Cláudia Branco, técnica do centro Qualifica de Ourém é uma das responsáveis pela solução encontrada para o regresso à escola de Maria e Paula

“Felicidade foi conseguir ler a placa com o nome da terra por onde passava diariamente”

Irmãs com mais de 40 anos voltaram à escola porque exigiram habilitações a uma delas. Não quiseram o nome no jornal mas é provável que essa vergonha desapareça em pouco tempo. As duas irmãs da Freixianda, Ourém, que voltaram à escola trinta anos depois de lá saírem sem saber quase nada, já devem conseguir ler esta reportagem. Menos sorte tem o rapaz de vinte anos que assina com uma impressão digital. O Centro Qualifica de Vila Franca de Xira só tem dez interessados em aprender a ler e a burocracia do Estado exige um mínimo de vinte e seis, para autorizar a formação de uma turma. Em Portugal há meio milhão de pessoas que não sabem ler ou escrever, 119 mil das quais em idade activa. A oferta para aprendizagem é quase inexistente.

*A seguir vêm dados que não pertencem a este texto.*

-- pv_equiv track=rewrite | github.com/fallingstar3107/Algorithmic-Toolbox | Dynamic Programming/Primitive Calculator/primitive_calculator.py | compute_operations_greedy
-- ===== SOURCE A (Python) =====
-- def compute_operations_greedy(n):
--     assert 1 <= n <= 10 ** 6
--     num_operations = 0
--     current_number = 1
--     while current_number <= n:
--         if current_number <= n/3:
--             current_number *= 3
--         elif current_number <= n/2:
--             current_number *= 2
--         else:
--             current_number += 1
--         num_operations+= 1
--     return num_operations
-- ===== SOURCE B (Python) =====
-- def compute_operations_greedy(n):
--     assert 1 <= n <= 10 ** 6
--     count = 0
--     current = 1
--     # phase 1: multiply by 3 while possible
--     while 3 * current <= n:
--         current *= 3
--         count += 1
--     # at most one doubling is ever possible afterwards
--     if 2 * current <= n:
--         current *= 2
--         count += 1
--     # the remaining +1 steps (the loop runs one step past n)
--     return count + (n - current + 1)
-- ===== Notes on version B (the rewrite author's own statement) =====
-- stated objective: faster
-- what changed: A simulates every single operation (including each of the O(n) +1 steps) in one while loop; B runs only the short *3 phase, does the single possible *2 with one check, and replaces the entire +1 tail with the closed-form n - current + 1.
import Mathlib
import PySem

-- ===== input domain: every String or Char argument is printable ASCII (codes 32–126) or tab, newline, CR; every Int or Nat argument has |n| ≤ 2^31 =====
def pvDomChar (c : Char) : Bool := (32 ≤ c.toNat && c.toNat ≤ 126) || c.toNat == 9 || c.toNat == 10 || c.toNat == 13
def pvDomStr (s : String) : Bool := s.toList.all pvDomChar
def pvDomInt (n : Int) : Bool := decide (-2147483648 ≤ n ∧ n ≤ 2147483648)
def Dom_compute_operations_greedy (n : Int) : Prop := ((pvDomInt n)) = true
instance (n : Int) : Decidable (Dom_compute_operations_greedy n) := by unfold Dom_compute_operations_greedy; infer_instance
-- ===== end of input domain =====

-- B replaces A's step-by-step simulation (O(n) +1 steps) by the *3 phase, one *2 check and a
-- closed-form count of the +1 tail (faster, asymptotic: O(log n) vs O(n)).

-- ===== PORT A =====
-- A's while loop, with a Nat fuel solely to make the very same iteration total; fuel (n+1).toNat
-- never runs out on Pre_'s inputs (each pass raises `current` by at least 1, so at most n passes).
-- The Python comparisons `current <= n/3` / `current <= n/2` use float division, which for
-- 1 ≤ n ≤ 10^6 (guaranteed by A's assert, hence by Pre_) is exact: they coincide with the integer
-- comparisons 3*current ≤ n / 2*current ≤ n used here (a float error < 2^-30 cannot cross the
-- ≥ 1/3 gap between n/3 and any integer other than n/3 itself).
def computeLoopA (fuel : Nat) (n c ops : Int) : Int :=
  match fuel with
  | 0 => ops
  | f + 1 =>
    if c ≤ n then
      if 3 * c ≤ n then computeLoopA f n (3 * c) (ops + 1)
      else if 2 * c ≤ n then computeLoopA f n (2 * c) (ops + 1)
      else computeLoopA f n (c + 1) (ops + 1)
    else ops

def compute_operations_greedy (n : Int) : Int := computeLoopA (n + 1).toNat n 1 0

-- ===== PORT B =====
-- B's *3 phase, returning (current, count); same fuel remark and same exact-float remark as above.
def computeLoopB3 (fuel : Nat) (n c count : Int) : Int × Int :=
  match fuel with
  | 0 => (c, count)
  | f + 1 =>
    if 3 * c ≤ n then computeLoopB3 f n (3 * c) (count + 1) else (c, count)

def compute_operations_greedy_alt (n : Int) : Int :=
  let p := computeLoopB3 (n + 1).toNat n 1 0
  if 2 * p.1 ≤ n then (p.2 + 1) + (n - 2 * p.1 + 1) else p.2 + (n - p.1 + 1)

-- ===== PRECONDITION & SPEC =====
-- Pre_ = exactly A's assert: outside 1 ≤ n ≤ 10^6 the Python A raises AssertionError.
def Pre_compute_operations_greedy (n : Int) : Prop := 1 ≤ n ∧ n ≤ 10 ^ 6
instance (n : Int) : Decidable (Pre_compute_operations_greedy n) := by unfold Pre_compute_operations_greedy; infer_instance
def pvWitness_compute_operations_greedy : Int := 10

def Spec_compute_operations_greedy (n : Int) (out : Int) : Prop := out = compute_operations_greedy_alt n
instance (n : Int) (out : Int) : Decidable (Spec_compute_operations_greedy n out) := by unfold Spec_compute_operations_greedy; infer_instance

-- ===== CLAIM (what is proved, stated in full; the proofs are below) =====
def Claim_equal_compute_operations_greedy : Prop := ∀ (n : Int), Dom_compute_operations_greedy n → Pre_compute_operations_greedy n → Spec_compute_operations_greedy n (compute_operations_greedy n)

-- ===== LEMMAS AND PROOFS =====

-- Once doubling is impossible (n < 2*c), A's loop only does +1 steps: closed form.
theorem computeLoopA_tail (fuel : Nat) (n c ops : Int) (h : 1 ≤ c) (h2 : n < 2 * c)
    (hf : (n + 1 - c).toNat < fuel) :
    computeLoopA fuel n c ops = if c ≤ n then ops + (n - c + 1) else ops := by
  induction fuel generalizing c ops with
  | zero => omega
  | succ f ih =>
    unfold computeLoopA
    by_cases hc : c ≤ n
    · have h3 : ¬ 3 * c ≤ n := by omega
      have h4 : ¬ 2 * c ≤ n := by omega
      simp only [if_pos hc, if_neg h3, if_neg h4]
      rw [ih (c + 1) (ops + 1) (by omega) (by omega) (by omega)]
      split_ifs <;> omega
    · simp [hc]

-- A's loop from any reachable state equals B's *3 phase followed by B's closed-form finish.
theorem computeLoopA_eq (fA fB : Nat) (n c ops : Int) (h : 1 ≤ c) (hc : c ≤ n)
    (hfA : (n + 1 - c).toNat < fA) (hfB : (n + 1 - c).toNat < fB) :
    computeLoopA fA n c ops =
      (let p := computeLoopB3 fB n c ops
       if 2 * p.1 ≤ n then (p.2 + 1) + (n - 2 * p.1 + 1) else p.2 + (n - p.1 + 1)) := by
  induction fA generalizing fB c ops with
  | zero => omega
  | succ f ih =>
    obtain ⟨fb, rfl⟩ : ∃ fb, fB = fb + 1 := ⟨fB - 1, by omega⟩
    unfold computeLoopA computeLoopB3
    by_cases h3 : 3 * c ≤ n
    · simp only [if_pos hc, if_pos h3]
      exact ih fb (3 * c) (ops + 1) (by omega) (by omega) (by omega) (by omega)
    · simp only [if_pos hc, if_neg h3]
      by_cases h2 : 2 * c ≤ n
      · simp only [if_pos h2]
        rw [computeLoopA_tail f n (2 * c) (ops + 1) (by omega) (by omega) (by omega)]
        split_ifs <;> omega
      · simp only [if_neg h2]
        rw [computeLoopA_tail f n (c + 1) (ops + 1) (by omega) (by omega) (by omega)]
        split_ifs <;> omega

-- ===== VERDICT (by name: the statement is the Claim_ definition above) =====
theorem compute_operations_greedy_spec : Claim_equal_compute_operations_greedy := by
  intro n _ hpre
  obtain ⟨h1, _⟩ := hpre
  unfold Spec_compute_operations_greedy compute_operations_greedy compute_operations_greedy_alt
  exact computeLoopA_eq (n + 1).toNat (n + 1).toNat n 1 0 (by omega) h1
    (by omega) (by omega)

Depois de andarem na escola até aos 14 anos sem aprender mais do que o a,e,i,o,u, as irmãs Maria e Paula (nomes fictícios), convenceram-se que não tinham cabeça para estudar. Hoje, com 47 e 44 anos, respectivamente, voltaram à escola e este ano lectivo vão para o 3º ano. As duas têm frequentado as aulas na Escola EB 2,3 da Freixianda, concelho de Ourém.
Maria é casada e tem uma filha de 21 anos. Sempre que a filha precisava de ajuda para os estudos pedia-lhe que fosse ter com o pai. Paula é solteira e não tem filhos, voltou à escola por insistência da irmã. Recordando o passado, as duas concluem que talvez o problema do seu fracasso escolar fosse a professora. “Inclinava-se para os que sabiam mais e não puxou por nós”, diz Maria, falando também em nome da irmã mais nova.
Durante toda a vida, quando era preciso assinar algum documento, tinham que ter confiança na pessoa que o lia e usavam o nome que, a custo, tinham aprendido a desenhar. Com os números dizem não ter tanta dificuldade.
Têm aulas às segundas e terças-feiras e já lêem bem palavras simples. Nas mais complexas ainda sentem dificuldades. Maria lembra que a primeira palavra que conseguiu ler foi Camarões, nome de uma pequena localidade da freguesia de Freixianda. “Passava pela placa e não ligava, até ao dia em que olhei para ela e a consegui ler. Foi uma felicidade”, conta.
A primeira palavra que Paula se recorda de ter conseguido ler foi Rui. Um contacto de trabalho a quem teve que telefonar e conseguiu identificar o nome na agenda.
Maria, a mais velha, trabalha numa serração local. Paula também lá trabalhou mas um problema na coluna levou-a a reformar-se por invalidez há cerca de três anos. Dizem que, em casa, dedicam no máximo uma hora por semana aos estudos. Paula não tem grande motivação e Maria confessa que depois de um dia de trabalho só lhe apetece descansar. Nem liga a televisão, para não adormecer no sofá, preferindo ouvir rádio.
Ao fim-de-semana, quando tem mais tempo, gosta de ver um filme e fica contente por já conseguir ler algumas palavras nas legendas, mas admite que ainda perde muita coisa. “O meu marido chama-me burra. Sei que não o diz por maldade, mas mesmo assim custa ouvir”, lamenta.
Livre da obrigação do trabalho, Paula gosta de ler romances, mas o esforço da leitura cansa-a e a maior parte das vezes opta pela satisfação imediata das novelas na televisão.
A mãe dizia que não aprendiam porque não queriam, porque nunca lhes faltou com nada. No total eram nove irmãos. Dois rapazes e sete raparigas. Apenas quatro concluíram a antiga 4ª classe.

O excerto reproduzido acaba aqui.